When $x = \pm 1$, we get

$$ \int\limits_{0}^{\pm 1} \big(1 - u^2 \big)^N \ du = \pm \sum\limits_{n=0}^{N} \frac{N!}{n!(N-n)!} \frac{(-1)^n}{2n+1} $$

(there is a little improperness in the integral limit.) So the scaler $K$ must be

$$ K = \left( \sum\limits_{n=0}^{N} \frac{N!}{n!(N-n)!} \frac{(-1)^n}{2n+1} \right)^{-1}$$

This makes the entire soft-clipping function to be:

$$ f(x) = \begin{cases} -1 & x \le -1 \\ \\ \left( \sum\limits_{i=0}^{N} \frac{N!}{i!(N-i)!} \frac{(-1)^i}{2i+1} \right)^{-1} x \sum\limits_{n=0}^{N} \frac{N!}{n!(N-n)!} \frac{(-1)^n}{2n+1} \big(x^2 \big)^n \quad & -1 \le x \le +1 \\ \\ +1 & +1 \le x \\ \end{cases} $$

and it appears that the odd-power (that is the power = $2n+1$) polynomial coefficients are

$$ a_n = \left( \sum\limits_{i=0}^{N} \frac{N!}{i!(N-i)!} \frac{(-1)^i}{2i+1} \right)^{-1} \frac{N!}{n!(N-n)!} \frac{(-1)^n}{2n+1} $$

The polynomials (without splicing to the $\operatorname{sgn}(x) = \pm 1$ saturated components) look like

enter image description here

I think the order $2N+1$ starts at 1 and goes to 9 (or $0 \le N \le 4$)

With the saturation attached, the curves look like

enter image description here

The soft-clipping function is continuous everywhere and all derivatives, up to the $N$th derivative are continuous everywhere and the ($N$+1)th derivative and higher are continuous everywhere except at the splices where $x = \pm 1$.

Here are the same set of curves but with the scaling adjusted so that the slope around $x=0$ (or "gain") remains at 1 (or "0 dB gain").
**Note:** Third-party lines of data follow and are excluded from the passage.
theorem pv_mapV (pd : List (String × List String)) (hk : (pd.map (·.1)).Nodup) :
    (pvKeys pd).map (pvV pd) = pd.map (·.2) := by
  unfold pvKeys
  rw [List.map_map]
  exact List.map_congr_left (fun p hp => pv_lookup pd hk hp)

theorem pv_nodupV (pd : List (String × List String)) (hv : ∀ p ∈ pd, p.2.Nodup)
    (k : String) : (pvV pd k).Nodup := by
  unfold pvV
  rw [PySem.Dict.getD_eq_get?_getD]
  cases h : (PySem.Dict.mk pd).get? k with
  | none => simp
  | some v =>
    have := PySem.Dict.mem_items_of_get?_eq_some _ h
    simpa using hv _ (by simpa using this)

theorem pv_countL (pd : List (String × List String)) (hv : ∀ p ∈ pd, p.2.Nodup)
    (x : String) : (pvL pd).count x = pvCnt pd x := by
  unfold pvL pvCnt
  rw [List.count_flatten, List.map_map]
  induction pvKeys pd with
  | nil => simp
  | cons hd tl ih =>
    simp only [List.map_cons, List.sum_cons, List.countP_cons, ih, Function.comp]
    by_cases hm : x ∈ pvV pd hd
    · rw [List.count_eq_one_of_mem (pv_nodupV pd hv hd) hm]
      simp [hm]
      omega
    · rw [List.count_eq_zero_of_not_mem hm]
      simp [hm]

-- chained intersection is one filter by membership in all
theorem pv_foldl_inter (V : String → List String) (l : List String) (s : List String) :
    l.foldl (fun acc ds => PySem.Set.inter acc (V ds)) s
      = s.filter (fun x => l.all (fun ds => (V ds).contains x)) := by
  induction l generalizing s with
  | nil => simp
  | cons hd tl ih =>
    rw [List.foldl_cons, ih]
    show (List.filter _ s).filter _ = _
    rw [List.filter_filter]
    exact List.filter_congr (fun x _ => by simp [Bool.and_comm])

-- selective Set.add fold from a clean prefix is append-filter
theorem pv_foldl_add (p : String → Prop) [DecidablePred p] (l : List String) (s : List String)
    (h : (s ++ l).Nodup) :
    l.foldl (fun s x => if p x then PySem.Set.add s x else s) s
      = s ++ l.filter (fun x => decide (p x)) := by
  induction l generalizing s with
  | nil => simp
  | cons hd tl ih =>
    have hnd : ((s ++ [hd]) ++ tl).Nodup := by simpa using h
    have hhd : hd ∉ s := by
      intro hm
      have := List.Nodup.disjoint (l₁ := s) (l₂ := hd :: tl) (by simpa using h)
      exact this hm (by simp)
    rw [List.foldl_cons]
    by_cases hp : p hd
    · rw [if_pos hp, PySem.Set.add_of_not_mem hhd, ih _ hnd]
      simp [hp]
    · rw [if_neg hp]
      have hnd' : (s ++ tl).Nodup := by
        have := List.Nodup.sublist (l₁ := s ++ tl) (l₂ := (s ++ [hd]) ++ tl) (by
          simpa using List.Sublist.append_left (List.sublist_append_left _ _) _) hnd
        exact this
      rw [ih _ hnd']
      simp [hp]

-- membership in the "others" union fold
theorem pv_mem_foldl_others (V : String → List String) (ds : String)
    (l : List String) (s : List String) (x : String) :
    x ∈ l.foldl (fun o other => if other ≠ ds then PySem.Set.union o (V other) else o) s
      ↔ x ∈ s ∨ ∃ other ∈ l, other ≠ ds ∧ x ∈ V other := by
  induction l generalizing s with
  | nil => simp
  | cons hd tl ih =>
    rw [List.foldl_cons]
    by_cases hne : hd ≠ ds
    · rw [if_pos hne, ih]
      unfold PySem.Set.union
      rw [PySem.Set.mem_update]
      constructor
      · rintro (⟨h | h⟩ | h)
        · exact Or.inl h
        · exact Or.inr ⟨hd, by simp, hne, h⟩
        · obtain ⟨o, ho, h1, h2⟩ := h
          exact Or.inr ⟨o, by simp [ho], h1, h2⟩
      · rintro (h | ⟨o, ho, h1, h2⟩)
        · exact Or.inl (Or.inl h)
        · rcases List.mem_cons.mp ho with rfl | ho'
          · exact Or.inl (Or.inr h2)
          · exact Or.inr ⟨o, ho', h1, h2⟩
    · rw [if_neg hne]
      rw [ih]
      constructor
      · rintro (h | ⟨o, ho, h1, h2⟩)
        · exact Or.inl h
        · exact Or.inr ⟨o, by simp [ho], h1, h2⟩
      · rintro (h | ⟨o, ho, h1, h2⟩)
        · exact Or.inl h
        · rcases List.mem_cons.mp ho with rfl | ho'
          · exact absurd h1 hne
          · exact Or.inr ⟨o, ho', h1, h2⟩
enter image description here

The point of discontinuity (where the polynomial is spliced to a constant $\pm 1$) is at $x= \pm K$. I really don't think one needs to get over a $7$th-order ($N=3$) softclipper. Oversampling by a factor $4$x suffices to deal with this $7$th-order polynomial and prevent any aliasing to the original baseband before upsampling.

  • now if someone can add an answer that turns these polynomials into a sum of Tchebyshev polynomials, that would be maybe useful. – robert bristow-johnson Dec 11 '16 at 7:05
  • 1
    it got spurred on by this SE post and then i had an email exchange with Viktor Toth about his method to avoid clipping: $$ y(t) = x_1(t) + x_2(t) - x_1(t)x_2(t)$$ – robert bristow-johnson Dec 12 '16 at 2:00
  • 1
    that smooth complementary splicing is a very similar problem to the complementary highpass/lowpass filter banks problem. like in this little thing. – robert bristow-johnson Dec 12 '16 at 2:26
  • 1
    Turning $f(x)$ into Tchebyshev polynomials is do-able, but moderately hideous. From what i worked out we have $$ f(x) = \sum_{n=0}^N b_{k} T_{2k+1}$$ where $$ b_k = \sum_{n=0}^{N-k}\left(\begin{array}2(n+k)\\n\end{array}\right)\frac{a_{2(n+k)+1)}}{2^n}$$ where $a_n$ are the coefficients you already calculated. – Peter Cudmore Dec 13 '16 at 12:35
  • 1
    @robertbristow-johnson No worries, it make take some time since i no longer have my notes. I'll post the derivation as an answer. Also, whoops. – Peter Cudmore Aug 1 '17 at 23:48

Here's a recursive formula for the soft-clipping polynomials $f_N(x)$ of degree $2N+1$:

$$\begin{align}f_0(x) &= x\\ f_N(x) &= f_{N-1}(x) + \frac{(2N)!}{4^{N}(N!)^2}\,\left(1-x^2\right)^N x\\ &= \sum_{n=0}^{N}\frac{(2n)!}{4^{n}(n!)^2}\,\left(1-x^2\right)^n x\end{align}$$

with splice points $f_N(\pm1) = \pm1$ at each of which the first $N$ derivatives equal zero. The clunky rational number coefficients are equal to OEIS A001790 divided by OEIS A046161 from the On-Line Encyclopedia of Integer Sequences (OEIS). Maybe it's cheating but whenever I see the beginnings of a sequence of integer numbers in my math formulas, I go there to search and they virtually always have a formula for the numbers. Rational numbers are usually split into a numerator and a denominator OEIS entry, not sure if with common factors.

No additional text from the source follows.